> **DATASET RECORDS**
-- pv_equiv track=rewrite | github.com/KCW9294/Algorithm | 프로그래머스/lv1/42840. 모의고사/모의고사.py | solution
-- ===== SOURCE A (Python) =====
-- def solution(answers):
--     lst_1 = [1,2,3,4,5]*2000
--     lst_2 = [2,1,2,3,2,4,2,5]*1250
--     lst_3 = [3,3,1,1,2,2,4,4,5,5]*1000
--     result = [[1,0],[2,0],[3,0]]
--     answer = []
--     for i in range(len(answers)):
--         if answers[i] == lst_1[i]:
--             result[0][1] += 1
--         if answers[i] == lst_2[i]:
--             result[1][1] += 1
--         if answers[i] == lst_3[i]:
--             result[2][1] += 1
--     result.sort(key=lambda x: (-x[1], x[0]))
--     if result[0][1]==result[1][1] and result[0][1]!=result[2][1]:
--         answer.append(result[0][0])
--         answer.append(result[1][0])
--     elif result[0][1]==result[2][1]:
--         for i in range(len(result)):
--             answer.append(result[i][0])
--     else:
--         answer.append(result[0][0])
--     return answer
-- ===== SOURCE B (Python) =====
-- def solution(answers):
--     # Histogram pass: bucket answers by index residue mod 40 (lcm of the
--     # three pattern periods) and value; per-element pattern comparisons
--     # disappear -- each score is then just 40 table lookups.
--     freq = {}
--     for i, a in enumerate(answers):
--         key = (i % 40, a)
--         freq[key] = freq.get(key, 0) + 1
--     p1 = [1, 2, 3, 4, 5]
--     p2 = [2, 1, 2, 3, 2, 4, 2, 5]
--     p3 = [3, 3, 1, 1, 2, 2, 4, 4, 5, 5]
--     s1 = sum(freq.get((r, p1[r % 5]), 0) for r in range(40))
--     s2 = sum(freq.get((r, p2[r % 8]), 0) for r in range(40))
--     s3 = sum(freq.get((r, p3[r % 10]), 0) for r in range(40))
--     top = max(s1, s2, s3)
--     return [p for p, s in ((1, s1), (2, s2), (3, s3)) if s == top]
-- ===== Notes on version B (the rewrite author's own statement) =====
-- stated objective: alternative
-- what changed: B replaces the per-element comparison against three cyclic pattern lists by a single histogram pass keyed by (index mod 40, answer) -- 40 being the lcm of the three pattern periods -- after which each score is read off with 40 table lookups, and replaces the sort-by-(-score,id) plus three-way tie branching by max plus an ordered filter over the person ids; Pre_ excludes lists longer than 10000, where A's hard-coded 10000-element pattern lists raise IndexError.
import Mathlib
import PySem

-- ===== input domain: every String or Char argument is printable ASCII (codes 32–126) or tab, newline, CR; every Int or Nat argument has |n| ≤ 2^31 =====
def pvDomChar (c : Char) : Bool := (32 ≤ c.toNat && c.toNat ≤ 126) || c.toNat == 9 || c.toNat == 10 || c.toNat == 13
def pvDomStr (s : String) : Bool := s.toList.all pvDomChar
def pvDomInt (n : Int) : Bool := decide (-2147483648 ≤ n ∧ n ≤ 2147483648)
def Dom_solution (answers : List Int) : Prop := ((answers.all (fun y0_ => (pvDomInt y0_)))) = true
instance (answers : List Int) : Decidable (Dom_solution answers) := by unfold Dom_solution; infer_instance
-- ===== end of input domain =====

-- B builds one frequency table keyed by (index mod 40, answer) — 40 = lcm(5,8,10) — then reads
-- each score off with 40 table lookups instead of comparing every answer with three patterns,
-- and selects winners by max + filter instead of sort + tie branches.

-- ===== PORT A =====
-- lst_1 = [1,2,3,4,5]*2000 etc.
def pvLst1 : List Int := (List.replicate 2000 ([1, 2, 3, 4, 5] : List Int)).flatten
def pvLst2 : List Int := (List.replicate 1250 ([2, 1, 2, 3, 2, 4, 2, 5] : List Int)).flatten
def pvLst3 : List Int := (List.replicate 1000 ([3, 3, 1, 1, 2, 2, 4, 4, 5, 5] : List Int)).flatten

-- the loop over range(len(answers)): result's three counters, kept as a triple
def pvCountA (answers : List Int) : Int × Int × Int :=
  (PySem.List.pyRange 0 (PySem.List.len answers) 1).foldl
    (fun (c : Int × Int × Int) i =>
      let c := if PySem.List.pyGetD answers i 0 = PySem.List.pyGetD pvLst1 i 0 then
                 (c.1 + 1, c.2.1, c.2.2) else c
      let c := if PySem.List.pyGetD answers i 0 = PySem.List.pyGetD pvLst2 i 0 then
                 (c.1, c.2.1 + 1, c.2.2) else c
      if PySem.List.pyGetD answers i 0 = PySem.List.pyGetD pvLst3 i 0 then
        (c.1, c.2.1, c.2.2 + 1) else c)
    (0, 0, 0)

-- result.sort(key=lambda x: (-x[1], x[0])) followed by the three tie branches
def pvSelectA (s1 s2 s3 : Int) : List Int :=
  match PySem.List.sorted2 ([(1, s1), (2, s2), (3, s3)] : List (Int × Int))
      (fun x => -x.2) (fun x => x.1) false with
  | [a, b, cc] =>
      if a.2 = b.2 ∧ a.2 ≠ cc.2 then [a.1, b.1]
      else if a.2 = cc.2 then [a.1, b.1, cc.1]
      else [a.1]
  | _ => []   -- unreachable: sorted2 of a 3-element list has 3 elements

def solution (answers : List Int) : List Int :=
  pvSelectA (pvCountA answers).1 (pvCountA answers).2.1 (pvCountA answers).2.2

> **TASK DETAILS**
Repeat, word for word, the lines above between the line holding "-- ===== SOURCE A" and the line holding "if s == top]", inclusive; omit everything else.

> **SOLUTION FOR THIS EXERCISE**
-- ===== SOURCE A (Python) =====
-- def solution(answers):
--     lst_1 = [1,2,3,4,5]*2000
--     lst_2 = [2,1,2,3,2,4,2,5]*1250
--     lst_3 = [3,3,1,1,2,2,4,4,5,5]*1000
--     result = [[1,0],[2,0],[3,0]]
--     answer = []
--     for i in range(len(answers)):
--         if answers[i] == lst_1[i]:
--             result[0][1] += 1
--         if answers[i] == lst_2[i]:
--             result[1][1] += 1
--         if answers[i] == lst_3[i]:
--             result[2][1] += 1
--     result.sort(key=lambda x: (-x[1], x[0]))
--     if result[0][1]==result[1][1] and result[0][1]!=result[2][1]:
--         answer.append(result[0][0])
--         answer.append(result[1][0])
--     elif result[0][1]==result[2][1]:
--         for i in range(len(result)):
--             answer.append(result[i][0])
--     else:
--         answer.append(result[0][0])
--     return answer
-- ===== SOURCE B (Python) =====
-- def solution(answers):
--     # Histogram pass: bucket answers by index residue mod 40 (lcm of the
--     # three pattern periods) and value; per-element pattern comparisons
--     # disappear -- each score is then just 40 table lookups.
--     freq = {}
--     for i, a in enumerate(answers):
--         key = (i % 40, a)
--         freq[key] = freq.get(key, 0) + 1
--     p1 = [1, 2, 3, 4, 5]
--     p2 = [2, 1, 2, 3, 2, 4, 2, 5]
--     p3 = [3, 3, 1, 1, 2, 2, 4, 4, 5, 5]
--     s1 = sum(freq.get((r, p1[r % 5]), 0) for r in range(40))
--     s2 = sum(freq.get((r, p2[r % 8]), 0) for r in range(40))
--     s3 = sum(freq.get((r, p3[r % 10]), 0) for r in range(40))
--     top = max(s1, s2, s3)
--     return [p for p, s in ((1, s1), (2, s2), (3, s3)) if s == top]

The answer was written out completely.